Following al-Fārābī’s lead, Avicenna initiated a full-fledged inquiry into the question of being, in which he distinguished between essence and existence. He argued that the fact of existence cannot be inferred from or accounted for by the essence of existing things and that form and matter by themselves cannot interact and originate the movement of the universe or the progressive actualization of existing things. Existence must, therefore, be due to an agent-cause that necessitates, imparts, gives, or adds existence to an essence.

To do so, the cause must be an existing thing and coexist with its effect. The universe consists of a chain of actual beings, each giving existence to the one below it and responsible for the existence of the rest of the chain below. Because an actual infinite is deemed impossible by Avicenna, this chain as a whole must terminate in a being that is wholly simple and one, whose essence is its very existence, and therefore is self-sufficient and not in need of something else to give it existence. Because its existence is not contingent on or necessitated by something else but is necessary and eternal in itself, it satisfies the condition of being the necessitating cause of the entire chain that constitutes the eternal world of contingent existing things.

All creation is necessarily and eternally dependent upon God. It consists of the intelligences, souls, and bodies of the heavenly spheres, each of which is eternal, and the sublunary sphere, which is also eternal, under-going a perpetual process of generation and corruption, of the succession of form over matter, very much in the manner described by Aristotle.

THE IMMORTALITY OF INDIVIDUAL SOULS 

There is, however, a significant exception to this general rule—the human rational soul. The individual can affirm the existence of his soul from direct consciousness of his self (what he means when he says “I”) and imagine this happening even in the absence of external objects and bodily organs. This proves, according to Avicenna, that the soul is indivisible, immaterial, and incorruptible substance, not imprinted in matter, but created with the body, which it uses as an instrument. Unlike other immaterial substances (the intelligences and souls of the spheres), it is not preeternal but is generated, or made to exist, at the same time as the individual body, which can receive it, is formed.

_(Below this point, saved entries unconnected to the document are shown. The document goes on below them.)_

-- pv_equiv track=rewrite | github.com/SkyD0ge/ELK-logging-scripts | quick_traffic_logger.py | generate_combined_html_table
-- ===== SOURCE A (Python) =====
-- def generate_combined_html_table(title, user_data, bot_data, user_heading, bot_heading):
--     is_ip_table = all("country" in d and "organization" in d for d in user_data + bot_data)
--
--     # Special handling for IP table to remove country/org from bot IPs because table structure is pre defined + extra code for when bot region is to be determined
--     if is_ip_table and "IP" in title:
--         headers = ["User IP", "User Count", "Country", "Organization", "Bot IP", "Bot Count"]
--     elif is_ip_table:
--         headers = ["IP", "User Count", "Country", "Organization", "IP", "Bot Count", "Country", "Organization"]
--     else:
--         headers = [user_heading, "User Count", bot_heading, "Bot Count"]
--
--     table_style = "border: 1px solid #ccc; border-collapse: collapse; width: 100%; margin-bottom: 20px;"
--     th_style = "background-color: #f2f2f2; text-align: left; padding: 8px; border: 1px solid #ccc;"
--     td_style = "padding: 8px; border: 1px solid #ccc;"
--
--     header_row = "".join(f"<th style='{th_style}'>{h}</th>" for h in headers)
--     rows = ""
--     max_rows = max(len(user_data), len(bot_data))
--
--     for i in range(max_rows):
--         u = user_data[i] if i < len(user_data) else {}
--         b = bot_data[i] if i < len(bot_data) else {}
--
--         # here the country & ip removal is handeled
--         if is_ip_table and "IP" in title:
--             cells = [
--                 u.get("key", ""), u.get("doc_count", ""), u.get("country", ""), u.get("organization", ""),
--                 b.get("key", ""), b.get("doc_count", "")
--             ]
--         elif is_ip_table:
--             cells = [
--                 u.get("key", ""), u.get("doc_count", ""), u.get("country", ""), u.get("organization", ""),
--                 b.get("key", ""), b.get("doc_count", ""), b.get("country", ""), b.get("organization", "")
--             ]
--         else:
--             cells = [
--                 u.get("key", ""), u.get("doc_count", ""),
--                 b.get("key", ""), b.get("doc_count", "")
--             ]
--
--         row_html = "".join(f"<td style='{td_style}'>{cell}</td>" for cell in cells)
--         rows += f"<tr>{row_html}</tr>"
--
--     return f"<h3>{title}</h3><table style='{table_style}'><tr>{header_row}</tr>{rows}</table>"
-- ===== SOURCE B (Python) =====
-- def generate_combined_html_table(title, user_data, bot_data, user_heading, bot_heading):
--     is_ip_table = (all("country" in d and "organization" in d for d in user_data)
--                    and all("country" in d and "organization" in d for d in bot_data))
--     # one descriptor per column: (header text, source table, dict key)
--     if is_ip_table and "IP" in title:
--         cols = [("User IP", "u", "key"), ("User Count", "u", "doc_count"),
--                 ("Country", "u", "country"), ("Organization", "u", "organization"),
--                 ("Bot IP", "b", "key"), ("Bot Count", "b", "doc_count")]
--     elif is_ip_table:
--         cols = [("IP", "u", "key"), ("User Count", "u", "doc_count"),
--                 ("Country", "u", "country"), ("Organization", "u", "organization"),
--                 ("IP", "b", "key"), ("Bot Count", "b", "doc_count"),
--                 ("Country", "b", "country"), ("Organization", "b", "organization")]
--     else:
--         cols = [(user_heading, "u", "key"), ("User Count", "u", "doc_count"),
--                 (bot_heading, "b", "key"), ("Bot Count", "b", "doc_count")]
--     table_style = "border: 1px solid #ccc; border-collapse: collapse; width: 100%; margin-bottom: 20px;"
--     th_style = "background-color: #f2f2f2; text-align: left; padding: 8px; border: 1px solid #ccc;"
--     td_style = "padding: 8px; border: 1px solid #ccc;"
--     header_row = "".join(f"<th style='{th_style}'>{h}</th>" for h, _src, _key in cols)
--     row_strs = []
--     for i in range(max(len(user_data), len(bot_data))):
--         u = user_data[i] if i < len(user_data) else {}
--         b = bot_data[i] if i < len(bot_data) else {}
--         cells = "".join(f"<td style='{td_style}'>{(u if src == 'u' else b).get(key, '')}</td>"
--                         for _h, src, key in cols)
--         row_strs.append(f"<tr>{cells}</tr>")
--     return (f"<h3>{title}</h3><table style='{table_style}'><tr>{header_row}</tr>"
--             f"{''.join(row_strs)}</table>")
-- ===== Notes on version B (the rewrite author's own statement) =====
-- stated objective: alternative
-- what changed: Replaces A's three-way branch duplicated inside the row loop by a single table of column descriptors (header, source, key) chosen once; the header row and every data row are then built by one uniform map over that descriptor list.
import Mathlib
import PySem

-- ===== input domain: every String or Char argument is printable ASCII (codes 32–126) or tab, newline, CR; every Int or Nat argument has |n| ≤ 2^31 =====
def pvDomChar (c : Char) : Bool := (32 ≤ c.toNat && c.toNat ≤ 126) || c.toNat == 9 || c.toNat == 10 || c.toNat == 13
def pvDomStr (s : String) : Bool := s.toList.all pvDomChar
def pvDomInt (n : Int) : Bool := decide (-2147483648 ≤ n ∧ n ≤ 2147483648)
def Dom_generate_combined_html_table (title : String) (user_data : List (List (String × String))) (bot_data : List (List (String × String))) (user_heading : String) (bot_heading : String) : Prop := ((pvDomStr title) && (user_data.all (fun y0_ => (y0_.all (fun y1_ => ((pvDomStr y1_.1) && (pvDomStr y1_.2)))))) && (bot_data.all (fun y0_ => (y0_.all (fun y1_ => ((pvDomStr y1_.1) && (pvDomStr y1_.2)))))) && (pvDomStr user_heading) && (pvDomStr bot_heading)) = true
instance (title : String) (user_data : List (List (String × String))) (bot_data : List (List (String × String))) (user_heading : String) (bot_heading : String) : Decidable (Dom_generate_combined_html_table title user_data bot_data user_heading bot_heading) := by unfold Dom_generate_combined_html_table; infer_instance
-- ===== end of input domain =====

-- B replaces A's per-row three-way branch by a table of column descriptors (header, source, key)
-- driving both the header row and every data row; objective: alternative decomposition, same output.

-- shared string constants (the same literals appear in Source A and Source B)
def pvTableStyle : String := "border: 1px solid #ccc; border-collapse: collapse; width: 100%; margin-bottom: 20px;"
def pvThStyle : String := "background-color: #f2f2f2; text-align: left; padding: 8px; border: 1px solid #ccc;"
def pvTdStyle : String := "padding: 8px; border: 1px solid #ccc;"

-- ===== PORT A =====
-- "country" in d and "organization" in d  (dict membership)
def pvIsIpDict (d : List (String × String)) : Bool :=
  (PySem.Dict.mk d).contains "country" && (PySem.Dict.mk d).contains "organization"

-- d.get(k, "")
def pvGet (d : List (String × String)) (k : String) : String :=
  (PySem.Dict.mk d).getD k ""

def generate_combined_html_table (title : String) (user_data : List (List (String × String))) (bot_data : List (List (String × String))) (user_heading : String) (bot_heading : String) : String :=
  let is_ip_table := (user_data ++ bot_data).all pvIsIpDict
  let headers : List String :=
    if is_ip_table && PySem.Str.isIn "IP" title then
      ["User IP", "User Count", "Country", "Organization", "Bot IP", "Bot Count"]
    else if is_ip_table then
      ["IP", "User Count", "Country", "Organization", "IP", "Bot Count", "Country", "Organization"]
    else
      [user_heading, "User Count", bot_heading, "Bot Count"]
  let header_row := String.join (headers.map (fun h => "<th style='" ++ pvThStyle ++ "'>" ++ h ++ "</th>"))
  let max_rows : Int := max (user_data.length : Int) (bot_data.length : Int)
  let rows := (PySem.List.pyRange 0 max_rows 1).foldl (fun rows i =>
    let u := if i < (user_data.length : Int) then PySem.List.pyGetD user_data i [] else []
    let b := if i < (bot_data.length : Int) then PySem.List.pyGetD bot_data i [] else []
    let cells : List String :=
      if is_ip_table && PySem.Str.isIn "IP" title then
        [pvGet u "key", pvGet u "doc_count", pvGet u "country", pvGet u "organization",
         pvGet b "key", pvGet b "doc_count"]
      else if is_ip_table then
        [pvGet u "key", pvGet u "doc_count", pvGet u "country", pvGet u "organization",
         pvGet b "key", pvGet b "doc_count", pvGet b "country", pvGet b "organization"]
      else
        [pvGet u "key", pvGet u "doc_count", pvGet b "key", pvGet b "doc_count"]
    let row_html := String.join (cells.map (fun c => "<td style='" ++ pvTdStyle ++ "'>" ++ c ++ "</td>"))
    rows ++ ("<tr>" ++ row_html ++ "</tr>")) ""
  "<h3>" ++ title ++ "</h3><table style='" ++ pvTableStyle ++ "'><tr>" ++ header_row ++ "</tr>" ++ rows ++ "</table>"

-- ===== PORT B =====
def generate_combined_html_table_alt (title : String) (user_data : List (List (String × String))) (bot_data : List (List (String × String))) (user_heading : String) (bot_heading : String) : String :=
  let is_ip_table := user_data.all pvIsIpDict && bot_data.all pvIsIpDict
  let cols : List (String × String × String) :=
    if is_ip_table && PySem.Str.isIn "IP" title then
      [("User IP", "u", "key"), ("User Count", "u", "doc_count"),
       ("Country", "u", "country"), ("Organization", "u", "organization"),
       ("Bot IP", "b", "key"), ("Bot Count", "b", "doc_count")]
    else if is_ip_table then
      [("IP", "u", "key"), ("User Count", "u", "doc_count"),
       ("Country", "u", "country"), ("Organization", "u", "organization"),
       ("IP", "b", "key"), ("Bot Count", "b", "doc_count"),
       ("Country", "b", "country"), ("Organization", "b", "organization")]
    else
      [(user_heading, "u", "key"), ("User Count", "u", "doc_count"),
       (bot_heading, "b", "key"), ("Bot Count", "b", "doc_count")]
  let header_row := String.join (cols.map (fun c => "<th style='" ++ pvThStyle ++ "'>" ++ c.1 ++ "</th>"))
  let row_strs := (PySem.List.pyRange 0 (max (user_data.length : Int) (bot_data.length : Int)) 1).map (fun i =>
    let u := if i < (user_data.length : Int) then PySem.List.pyGetD user_data i [] else []
    let b := if i < (bot_data.length : Int) then PySem.List.pyGetD bot_data i [] else []
    let cells := String.join (cols.map (fun c =>
      "<td style='" ++ pvTdStyle ++ "'>" ++ pvGet (if c.2.1 == "u" then u else b) c.2.2 ++ "</td>"))
    "<tr>" ++ cells ++ "</tr>")
  "<h3>" ++ title ++ "</h3><table style='" ++ pvTableStyle ++ "'><tr>" ++ header_row ++ "</tr>"
    ++ String.join row_strs ++ "</table>"

-- ===== PRECONDITION & SPEC =====
def Spec_generate_combined_html_table (title : String) (user_data : List (List (String × String))) (bot_data : List (List (String × String))) (user_heading : String) (bot_heading : String) (out : String) : Prop := out = generate_combined_html_table_alt title user_data bot_data user_heading bot_heading
instance (title : String) (user_data : List (List (String × String))) (bot_data : List (List (String × String))) (user_heading : String) (bot_heading : String) (out : String) : Decidable (Spec_generate_combined_html_table title user_data bot_data user_heading bot_heading out) := by unfold Spec_generate_combined_html_table; infer_instance

-- ===== CLAIM (what is proved, stated in full; the proofs are below) =====
def Claim_equal_generate_combined_html_table : Prop := ∀ (title : String) (user_data : List (List (String × String))) (bot_data : List (List (String × String))) (user_heading : String) (bot_heading : String), Dom_generate_combined_html_table title user_data bot_data user_heading bot_heading → Spec_generate_combined_html_table title user_data bot_data user_heading bot_heading (generate_combined_html_table title user_data bot_data user_heading bot_heading)

-- ===== LEMMAS AND PROOFS =====

-- foldl of ++ with any seed = seed ++ foldl from ""
theorem pv_foldl_str (l : List String) (s : String) :
    l.foldl (fun r t => r ++ t) s = s ++ l.foldl (fun r t => r ++ t) "" := by
  induction l generalizing s with
  | nil => simp
  | cons a l ih =>
      simp only [List.foldl_cons]
      rw [ih (s ++ a), ih ("" ++ a)]
      simp [String.append_assoc]

-- A's string-accumulator loop equals init ++ join of the per-element strings (B's shape).
theorem pv_foldl_append_join {α : Type} (f : α → String) (xs : List α) (init : String) :
    xs.foldl (fun acc i => acc ++ f i) init = init ++ String.join (xs.map f) := by
  induction xs generalizing init with
  | nil => simp [String.join]
  | cons x xs ih =>
      simp only [List.foldl_cons, List.map_cons, String.join, List.foldl_cons]
      rw [ih, pv_foldl_str (List.map f xs) ("" ++ f x)]
      simp [String.join, String.append_assoc]

-- ===== VERDICT (by name: the statement is the Claim_ definition above) =====
theorem generate_combined_html_table_spec : Claim_equal_generate_combined_html_table := by
  intro title user_data bot_data user_heading bot_heading _
  unfold Spec_generate_combined_html_table
  unfold generate_combined_html_table generate_combined_html_table_alt
  simp only [List.all_append]
  by_cases hip : (user_data.all pvIsIpDict && bot_data.all pvIsIpDict) = true <;>
  by_cases ht : PySem.Str.isIn "IP" title = true <;>
    simp only [hip, ht, Bool.true_and, Bool.false_and, Bool.and_self, if_true,
      Bool.not_eq_true] at * <;>
    rw [pv_foldl_append_join] <;>
    simp [List.map, String.join, String.append_assoc]
-- pv_equiv track=rewrite | github.com/Ashiq-am/Data-Structures-Algorithm | 1.Python Algorithms/11.Dynamic Programming/4.Intermediate Problems/149.Check if it is possible to transform one string to another/Check if it is possible to transform one string to another.py | check
-- ===== SOURCE A (Python) =====
-- def check(s1, s2):
--     # calculates length
--     n = len(s1)
--     m = len(s2)
--     dp = ([[False for i in range(m + 1)]
--            for i in range(n + 1)])
--
--     # mark 1st position as true
--     dp[0][0] = True
--
--     # traverse for all DPi, j
--     for i in range(len(s1)):
--         for j in range(len(s2) + 1):
--
--             # if possible for to convert i
--             # characters of s1 to j characters
--             # of s2
--             if (dp[i][j]):
--
--                 # if upper_case(s1[i])==s2[j]
--                 # is same
--                 if ((j < len(s2) and
--                      (s1[i].upper() == s2[j]))):
--                     dp[i + 1][j + 1] = True
--
--                 # if not upper then deletion is
--                 # possible
--                 if (s1[i].isupper() == False):
--                     dp[i + 1][j] = True
--     return (dp[n][m])
-- ===== SOURCE B (Python) =====
-- def check(s1, s2):
--     m = len(s2)
--     # one bitmask per character: bit j set iff s2[j] == c
--     masks = {}
--     for j, d in enumerate(s2):
--         masks[d] = masks.get(d, 0) | (1 << j)
--     # bit j of reach: the first i chars of s1 can be transformed into s2[:j]
--     reach = 1
--     for c in s1:
--         nxt = (reach & masks.get(c.upper(), 0)) << 1
--         if not c.isupper():
--             nxt |= reach
--         reach = nxt
--     return bool((reach >> m) & 1)
-- ===== Notes on version B (the rewrite author's own statement) =====
-- stated objective: faster
-- what changed: Replaces the (n+1)x(m+1) boolean DP table and nested loops with a bit-parallel DP: the whole DP row is one integer bitmask, per-character position masks of s2 are precomputed in a dict, and each character of s1 updates the row with one shift/and/or.
import Mathlib
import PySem

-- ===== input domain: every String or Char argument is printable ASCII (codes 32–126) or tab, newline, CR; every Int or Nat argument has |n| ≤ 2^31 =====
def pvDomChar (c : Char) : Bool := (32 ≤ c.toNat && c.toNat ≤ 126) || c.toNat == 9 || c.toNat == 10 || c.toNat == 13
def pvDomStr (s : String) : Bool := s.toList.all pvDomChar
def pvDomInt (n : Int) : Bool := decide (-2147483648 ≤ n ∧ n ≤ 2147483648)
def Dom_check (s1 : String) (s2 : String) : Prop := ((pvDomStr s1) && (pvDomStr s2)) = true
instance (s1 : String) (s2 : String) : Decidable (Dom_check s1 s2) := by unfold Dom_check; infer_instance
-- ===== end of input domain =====

-- B replaces A's (n+1)x(m+1) boolean DP table with a bit-parallel DP (one integer bitmask per row,
-- precomputed per-character position masks): measurably faster by a large constant factor.


-- ===== PORT A =====
-- dp[i][j] = v  (nested-list write, both indices in range in A's uses)
def pySet2 (dp : List (List Bool)) (i j : Nat) (v : Bool) : List (List Bool) :=
  dp.set i ((dp.getD i []).set j v)

-- the body of A's inner loop over j (reads dp[i][j], may set dp[i+1][j+1] and dp[i+1][j])
def innerBody (cs1 cs2 : List Char) (i : Nat) (dp : List (List Bool)) (j : Nat) : List (List Bool) :=
  if (dp.getD i []).getD j false then
    let dp' := if decide (j < cs2.length) &&
        (PySem.Chars.upperChar (cs1.getD i default) == cs2.getD j default)
      then pySet2 dp (i+1) (j+1) true else dp
    if !(PySem.Chars.isupper (cs1.getD i default)) then pySet2 dp' (i+1) j true else dp'
  else dp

The composition, shape, and disposition of its body and the soul’s success or failure in managing and controlling it, the formation of moral habits, and the acquisition of knowledge all contribute to its individuality and difference from other souls. Though the body is not resurrected after its corruption, the soul survives and retains all the individual characteristics, perfections or imperfections, that it achieved in its earthly existence and in this sense is rewarded or punished for its past deeds. Avicenna’s claim that he has presented a philosophic proof for the immortality of generated (“created”) individual souls no doubt constitutes the high point of his effort to harmonize philosophy and religious beliefs.